Apple si avvicina al debutto di settembre del suo pieghevole, accompagnata da indiscrezioni su un prezzo intorno ai 2.500 dollari, batteria da 5.500 mAh e una piega del display quasi impercettibile.
Punti chiave
- Il primo iPhone pieghevole di Apple dovrebbe arrivare in autunno insieme alla linea iPhone 18 Pro, con il nome, ancora ufficioso, di iPhone Ultra.
- Le indiscrezioni parlano di uno schermo interno da 7,8 pollici, display esterno da 5,5 pollici, Touch ID nel tasto di accensione e assenza di fotocamera teleobiettivo.
- Un analista di primo piano stima le spedizioni del secondo semestre tra 7 e 8 milioni di unità, con prezzi compresi approssimativamente fra 2.000 e 2.500 dollari.
iPhone Ultra, le specifiche alimentano la catena dei rumor
Per anni la voce di corridoio lo ha chiamato iPhone Fold, ma le ultime fughe di notizie sembrano convergere su iPhone Ultra, un nome che si posizionerebbe sopra la gamma iPhone 18 Pro.

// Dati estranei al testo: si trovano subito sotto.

-- pv_equiv track=rewrite | github.com/leiz2192/Python | exercise/three-distinct-factors/three-distinct-factors.py | isThreeDisctFactors
-- ===== SOURCE A (Python) =====
-- import math
--
-- def isThreeDisctFactors(n):
--     square_root = int(math.sqrt(n))
--     if square_root * square_root != n:
--         return False
--
--     if square_root <= 1:
--         return False
--
--     if square_root == 2:
--         return True
--
--     for i in range(2, int(math.sqrt(square_root)) + 1):
--         if square_root % i == 0:
--             return False
--
--     return True
-- ===== SOURCE B (Python) =====
-- import math
--
-- def isThreeDisctFactors(n):
--     root = int(math.sqrt(n))
--     count = 0
--     for d in range(1, root + 1):
--         if n % d == 0:
--             count += 1 if d * d == n else 2
--     return count == 3
-- ===== Notes on version B (the rewrite author's own statement) =====
-- stated objective: alternative
-- what changed: B counts the divisors of n directly (one pass d=1..int(sqrt(n)), adding 1 for the square root and 2 for each divisor pair) and returns count==3, instead of A's perfect-square test followed by a trial-division primality check of the root.
import Mathlib
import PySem

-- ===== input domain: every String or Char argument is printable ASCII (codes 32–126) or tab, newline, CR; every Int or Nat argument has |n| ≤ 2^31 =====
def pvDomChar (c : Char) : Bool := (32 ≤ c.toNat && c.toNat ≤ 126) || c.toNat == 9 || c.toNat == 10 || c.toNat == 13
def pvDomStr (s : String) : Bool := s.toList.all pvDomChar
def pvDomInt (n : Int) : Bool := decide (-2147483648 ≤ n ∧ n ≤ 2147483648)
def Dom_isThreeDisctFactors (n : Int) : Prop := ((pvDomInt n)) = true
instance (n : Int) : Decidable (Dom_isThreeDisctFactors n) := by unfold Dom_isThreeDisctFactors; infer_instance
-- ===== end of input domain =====

-- B re-implements the check as a direct divisor count (count == 3) instead of A's
-- perfect-square-then-trial-division-primality test; equal return values on 0 ≤ n.

-- ===== PORT A =====
-- int(math.sqrt(n)) is ported as Nat.sqrt n.toNat: exact for 0 ≤ n ≤ 2^31 (double sqrt is
-- correctly rounded and the distance to the nearest square exceeds the rounding error there).
def isThreeDisctFactors (n : Int) : Bool :=
  let square_root : Int := (Nat.sqrt n.toNat : Int)
  if square_root * square_root != n then false
  else if square_root ≤ 1 then false
  else if square_root == 2 then true
  else if (PySem.List.pyRange 2 ((Nat.sqrt square_root.toNat : Int) + 1) 1).any
            (fun i => PySem.Int.mod square_root i == 0) then false
  else true

-- ===== PORT B =====
def isThreeDisctFactors_alt (n : Int) : Bool :=
  let root : Int := (Nat.sqrt n.toNat : Int)
  let count : Int := (PySem.List.pyRange 1 (root + 1) 1).foldl
      (fun c d => if PySem.Int.mod n d == 0 then (if d * d == n then c + 1 else c + 2) else c) 0
  count == 3

-- ===== PRECONDITION & SPEC =====
-- Pre_ excludes n < 0, on which Python's math.sqrt raises ValueError (in both A and B).
def Pre_isThreeDisctFactors (n : Int) : Prop := 0 ≤ n
instance (n : Int) : Decidable (Pre_isThreeDisctFactors n) := by unfold Pre_isThreeDisctFactors; infer_instance
def pvWitness_isThreeDisctFactors : Int := (9)

def Spec_isThreeDisctFactors (n : Int) (out : Bool) : Prop := out = isThreeDisctFactors_alt n
instance (n : Int) (out : Bool) : Decidable (Spec_isThreeDisctFactors n out) := by unfold Spec_isThreeDisctFactors; infer_instance

-- ===== CLAIM (what is proved, stated in full; the proofs are below) =====
def Claim_equal_isThreeDisctFactors : Prop := ∀ (n : Int), Dom_isThreeDisctFactors n → Pre_isThreeDisctFactors n → Spec_isThreeDisctFactors n (isThreeDisctFactors n)

-- ===== LEMMAS AND PROOFS =====

-- weight B's loop adds at divisor candidate d, in Nat
def pvW (m d : Nat) : Nat := if d ∣ m then (if d * d = m then 1 else 2) else 0

-- B's total count, in Nat
def pvS (m r : Nat) : Nat := ∑ d ∈ Finset.Icc 1 r, pvW m d

-- B's fold equals the Nat sum
theorem pv_fold_eq_sum (m r : Nat) :
    ((PySem.List.pyRange 1 ((r : Int) + 1) 1).foldl
      (fun c d => if PySem.Int.mod (m : Int) d == 0 then (if d * d == (m : Int) then c + 1 else c + 2) else c) 0)
    = (pvS m r : Int) := by
  induction r with
  | zero =>
      rw [PySem.List.pyRange_one_eq_nil (by omega)]
      simp [pvS]
  | succ k ih =>
      have hsr : PySem.List.pyRange 1 (((k + 1 : Nat) : Int) + 1) 1
          = PySem.List.pyRange 1 ((k : Int) + 1) 1 ++ [((k : Int) + 1)] := by
        push_cast
        exact PySem.List.pyRange_one_succ_right (by omega)
      rw [hsr, List.foldl_append, ih]
      simp only [List.foldl_cons, List.foldl_nil]
      have hS : pvS m (k + 1) = pvS m k + pvW m (k + 1) :=
        Finset.sum_Icc_succ_top (by omega) _
      have hmodIff : PySem.Int.mod (m : Int) ((k : Int) + 1) = 0 ↔ (k + 1) ∣ m := by
        rw [PySem.Int.mod_eq_zero_iff_dvd]
        norm_cast
      have hsqIff : ((k : Int) + 1) * ((k : Int) + 1) = (m : Int) ↔ (k + 1) * (k + 1) = m := by
        norm_cast
      by_cases hdv : (k + 1) ∣ m
      · have h0 : PySem.Int.mod (m : Int) ((k : Int) + 1) = 0 := hmodIff.mpr hdv
        have hdvI : ((k : Int) + 1) ∣ (m : Int) := by exact_mod_cast hdv
        have hdvI2 : (1 + (k : Int)) ∣ (m : Int) := by rwa [add_comm]
        by_cases hsq : (k + 1) * (k + 1) = m
        · have h1 : ((k : Int) + 1) * ((k : Int) + 1) = (m : Int) := hsqIff.mpr hsq
          simp [h1, hS, pvW, hdv, hsq, hdvI]
        · have h1 : ((k : Int) + 1) * ((k : Int) + 1) ≠ (m : Int) := fun h => hsq (hsqIff.mp h)
          simp [h1, hS, pvW, hdv, hsq, hdvI]
      · have h0 : PySem.Int.mod (m : Int) ((k : Int) + 1) ≠ 0 := fun h => hdv (hmodIff.mp h)
        have hdvI : ¬ ((k : Int) + 1) ∣ (m : Int) := by exact_mod_cast hdv
        have hdvI2 : ¬ (1 + (k : Int)) ∣ (m : Int) := by rwa [add_comm]
        simp [hS, pvW, hdv, hdvI]

-- no divisor strictly between 1 and r in r² iff r prime
theorem pv_no_mid_divisor_iff_prime (r : Nat) (hr : 2 ≤ r) :
    (∀ d, 2 ≤ d → d < r → ¬ d ∣ r * r) ↔ r.Prime := by
  constructor
  · intro h
    by_contra hnp
    obtain ⟨d, hd, h2, hlt⟩ := Nat.exists_dvd_of_not_prime2 hr hnp
    exact h d h2 hlt (hd.mul_right r)
  · intro hp d h2 hlt hdvd
    obtain ⟨q, hq, hqd⟩ := Nat.exists_prime_and_dvd (by omega : d ≠ 1)
    have hqr : q ∣ r := by
      rcases (Nat.Prime.dvd_mul hq).mp (hqd.trans hdvd) with h | h <;> exact h
    have hqe : q = r := (Nat.prime_dvd_prime_iff_eq hq hp).mp hqr
    have : r ≤ d := Nat.le_of_dvd (by omega) (hqe ▸ hqd)
    omega

-- the count is 3 iff the root is prime, when m = r² with r ≥ 2
theorem pv_S_eq_three_iff (m r : Nat) (hm : r * r = m) (hr : 2 ≤ r) :
    (pvS m r = 3 ↔ r.Prime) := by
  have hm4 : 4 ≤ m := by nlinarith
  have hIcc1 : Finset.Icc 1 r = insert 1 (Finset.Icc 2 r) := by
    ext x; simp only [Finset.mem_Icc, Finset.mem_insert]; omega
  have hIcc2 : Finset.Icc 2 r = insert r (Finset.Ico 2 r) := by
    ext x; simp only [Finset.mem_Icc, Finset.mem_insert, Finset.mem_Ico]; omega
  have h1notin : (1 : ℕ) ∉ Finset.Icc 2 r := by simp
  have hrnotin : r ∉ Finset.Ico 2 r := by simp
  have hw1 : pvW m 1 = 2 := by
    unfold pvW
    simp only [one_dvd, if_true, one_mul]
    rw [if_neg (by omega)]
  have hwr : pvW m r = 1 := by
    have hdv : r ∣ m := ⟨r, hm.symm⟩
    simp [pvW, hdv, hm]
  have hSdec : pvS m r = 3 + ∑ d ∈ Finset.Ico 2 r, pvW m d := by
    unfold pvS
    rw [hIcc1, Finset.sum_insert h1notin, hIcc2, Finset.sum_insert hrnotin, hw1, hwr]
    ring
  have hT : (∑ d ∈ Finset.Ico 2 r, pvW m d = 0) ↔ ∀ d, 2 ≤ d → d < r → ¬ d ∣ m := by
    rw [Finset.sum_eq_zero_iff_of_nonneg (fun _ _ => Nat.zero_le _)]
    constructor
    · intro h d h2 hlt hdvd
      have := h d (by simp [Finset.mem_Ico]; omega)
      have hne : d * d ≠ m := by nlinarith
      simp [pvW, hdvd, hne] at this
    · intro h d hd
      simp only [Finset.mem_Ico] at hd
      have := h d hd.1 hd.2
      simp [pvW, this]
  have hprime := pv_no_mid_divisor_iff_prime r hr
  rw [hSdec]
  constructor
  · intro h
    apply hprime.mp
    intro d h2 hl hdvd
    exact hT.mp (by omega) d h2 hl (by rwa [hm] at hdvd)
  · intro hp
    have h0 : ∑ d ∈ Finset.Ico 2 r, pvW m d = 0 :=
      hT.mpr (fun d h2 hl hdvd => hprime.mpr hp d h2 hl (by rwa [← hm] at hdvd))
    omega

-- the count is never 3 when m is not a perfect square
theorem pv_S_even (m : Nat) (h : Nat.sqrt m * Nat.sqrt m ≠ m) : pvS m (Nat.sqrt m) ≠ 3 := by
  have he : 2 ∣ pvS m (Nat.sqrt m) := by
    refine Finset.dvd_sum ?_
    intro d hd
    simp only [Finset.mem_Icc] at hd
    have hne : d * d ≠ m := by
      intro hEq
      have hs : Nat.sqrt m = d := by rw [← hEq, Nat.sqrt_eq]
      rw [← hs] at hEq
      exact h hEq
    rcases Decidable.em (d ∣ m) with hdv | hdv
    · simp [pvW, hdv, hne]
    · simp [pvW, hdv]
  omega

-- A's trial-division loop returns no hit iff r is prime (for 2 ≤ r)
theorem pv_any_false_iff (r : Nat) (hr : 2 ≤ r) :
    (((PySem.List.pyRange 2 ((Nat.sqrt r : Int) + 1) 1).any
        (fun i => PySem.Int.mod (r : Int) i == 0)) = false) ↔ r.Prime := by
  rw [List.any_eq_false]
  constructor
  · intro h
    rw [Nat.prime_def_le_sqrt]
    refine ⟨hr, ?_⟩
    intro j h2 hle hdvd
    have hmem : (j : Int) ∈ PySem.List.pyRange 2 ((Nat.sqrt r : Int) + 1) 1 := by
      rw [PySem.List.mem_pyRange_one]
      constructor
      · exact_mod_cast h2
      · omega
    have hj := h _ hmem
    simp only [beq_iff_eq] at hj
    apply hj
    rw [PySem.Int.mod_eq_zero_iff_dvd]
    exact_mod_cast hdvd
  · intro hp i hmem
    rw [PySem.List.mem_pyRange_one] at hmem
    obtain ⟨h2, hlt⟩ := hmem
    lift i to ℕ using (by omega) with j
    simp only [beq_iff_eq, PySem.Int.mod_eq_zero_iff_dvd]
    intro hdvd
    have hdn : j ∣ r := by exact_mod_cast hdvd
    exact (Nat.prime_def_le_sqrt.mp hp).2 j (by exact_mod_cast h2)
      (by omega) hdn

-- degenerate roots: the count stays below three
theorem pv_S_small (m r : Nat) (hm : r * r = m) (hr : r ≤ 1) : pvS m r ≠ 3 := by
  interval_cases r
  · subst hm; decide
  · subst hm; decide

-- main equivalence
theorem pv_main (n : Int) (hpre : 0 ≤ n) : isThreeDisctFactors n = isThreeDisctFactors_alt n := by
  obtain ⟨m, rfl⟩ : ∃ m : ℕ, n = (m : Int) := ⟨n.toNat, (Int.toNat_of_nonneg hpre).symm⟩
  have e1 : ((Nat.sqrt m : Int) * (Nat.sqrt m : Int) = (m : Int)) ↔ Nat.sqrt m * Nat.sqrt m = m := by
    exact_mod_cast Iff.rfl
  have e2 : ((Nat.sqrt m : Int) ≤ 1) ↔ Nat.sqrt m ≤ 1 := by exact_mod_cast Iff.rfl
  have e3 : ((Nat.sqrt m : Int) = 2) ↔ Nat.sqrt m = 2 := by exact_mod_cast Iff.rfl
  unfold isThreeDisctFactors isThreeDisctFactors_alt
  simp only [Int.toNat_natCast]
  rw [pv_fold_eq_sum m (Nat.sqrt m)]
  simp only [bne_iff_ne, ne_eq, beq_iff_eq, e1, e2, e3]
  by_cases hsq : Nat.sqrt m * Nat.sqrt m = m
  · rw [if_neg (not_not_intro hsq)]
    by_cases hr1 : Nat.sqrt m ≤ 1
    · rw [if_pos hr1]
      have hB := pv_S_small m (Nat.sqrt m) hsq hr1
      symm
      simp only [beq_eq_false_iff_ne, ne_eq]
      exact_mod_cast hB
    · rw [if_neg hr1]
      have hr2 : 2 ≤ Nat.sqrt m := by omega
      have hiff := pv_S_eq_three_iff m (Nat.sqrt m) hsq hr2
      by_cases hr2' : Nat.sqrt m = 2
      · rw [if_pos hr2']
        have hB3 : pvS m (Nat.sqrt m) = 3 := hiff.mpr (hr2' ▸ Nat.prime_two)
        symm
        simp only [beq_iff_eq]
        exact_mod_cast hB3
      · rw [if_neg hr2']
        by_cases hp : (Nat.sqrt m).Prime
        · rw [if_neg (by simp [(pv_any_false_iff (Nat.sqrt m) hr2).mpr hp])]
          have hB3 : pvS m (Nat.sqrt m) = 3 := hiff.mpr hp
          symm
          simp only [beq_iff_eq]
          exact_mod_cast hB3
        · have hA : ((PySem.List.pyRange 2 ((Nat.sqrt (Nat.sqrt m) : Int) + 1) 1).any
              (fun i => PySem.Int.mod ((Nat.sqrt m : ℕ) : Int) i == 0)) = true := by
            rcases Bool.eq_false_or_eq_true ((PySem.List.pyRange 2 ((Nat.sqrt (Nat.sqrt m) : Int) + 1) 1).any
              (fun i => PySem.Int.mod ((Nat.sqrt m : ℕ) : Int) i == 0)) with h | h
            · exact h
            · exact absurd ((pv_any_false_iff (Nat.sqrt m) hr2).mp h) hp
          rw [if_pos hA]
          have hB : pvS m (Nat.sqrt m) ≠ 3 := fun h => hp (hiff.mp h)
          symm
          simp only [beq_eq_false_iff_ne, ne_eq]
          exact_mod_cast hB
  · rw [if_pos hsq]
    have hB := pv_S_even m hsq
    symm
    simp only [beq_eq_false_iff_ne, ne_eq]
    exact_mod_cast hB

-- ===== VERDICT (by name: the statement is the Claim_ definition above) =====
theorem isThreeDisctFactors_spec : Claim_equal_isThreeDisctFactors := by
  intro n _ hpre
  unfold Spec_isThreeDisctFactors
  exact pv_main n hpre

I leaker descrivono uno smartphone a libro che, da aperto, risulta più largo che alto, un’impostazione che nessun altro pieghevole attualmente adotta, con un pannello interno dalle proporzioni simili a quelle di un iPad mini. La scocca sarebbe incorniciata da un bordo in titanio e la cerniera sfrutterebbe una lega di metallo liquido.
Le dimensioni ipotizzate indicano uno spessore tra 4,5 e 4,8 millimetri da aperto, quindi più sottile dell’iPhone Air, e circa 9-9,5 millimetri da chiuso. Il display interno sfiorerebbe i 7,8 pollici, mentre quello di copertura si fermerebbe intorno ai 5,5 pollici; entrambi con fotocamera frontale in un foro nel pannello.
Sul retro troverebbero posto due sensori da 48 megapixel, senza teleobiettivo: un’assenza di peso per quello che si candiderebbe a essere l’iPhone più costoso di sempre. La batteria da 5.500 mAh supererebbe qualunque modello finora lanciato da Apple. Anche Face ID verrebbe abbandonato, sostituito da un sensore Touch ID integrato nel tasto di accensione, scelta dettata dai vincoli di un design pieghevole che non lascia spazio a due moduli di riconoscimento distinti.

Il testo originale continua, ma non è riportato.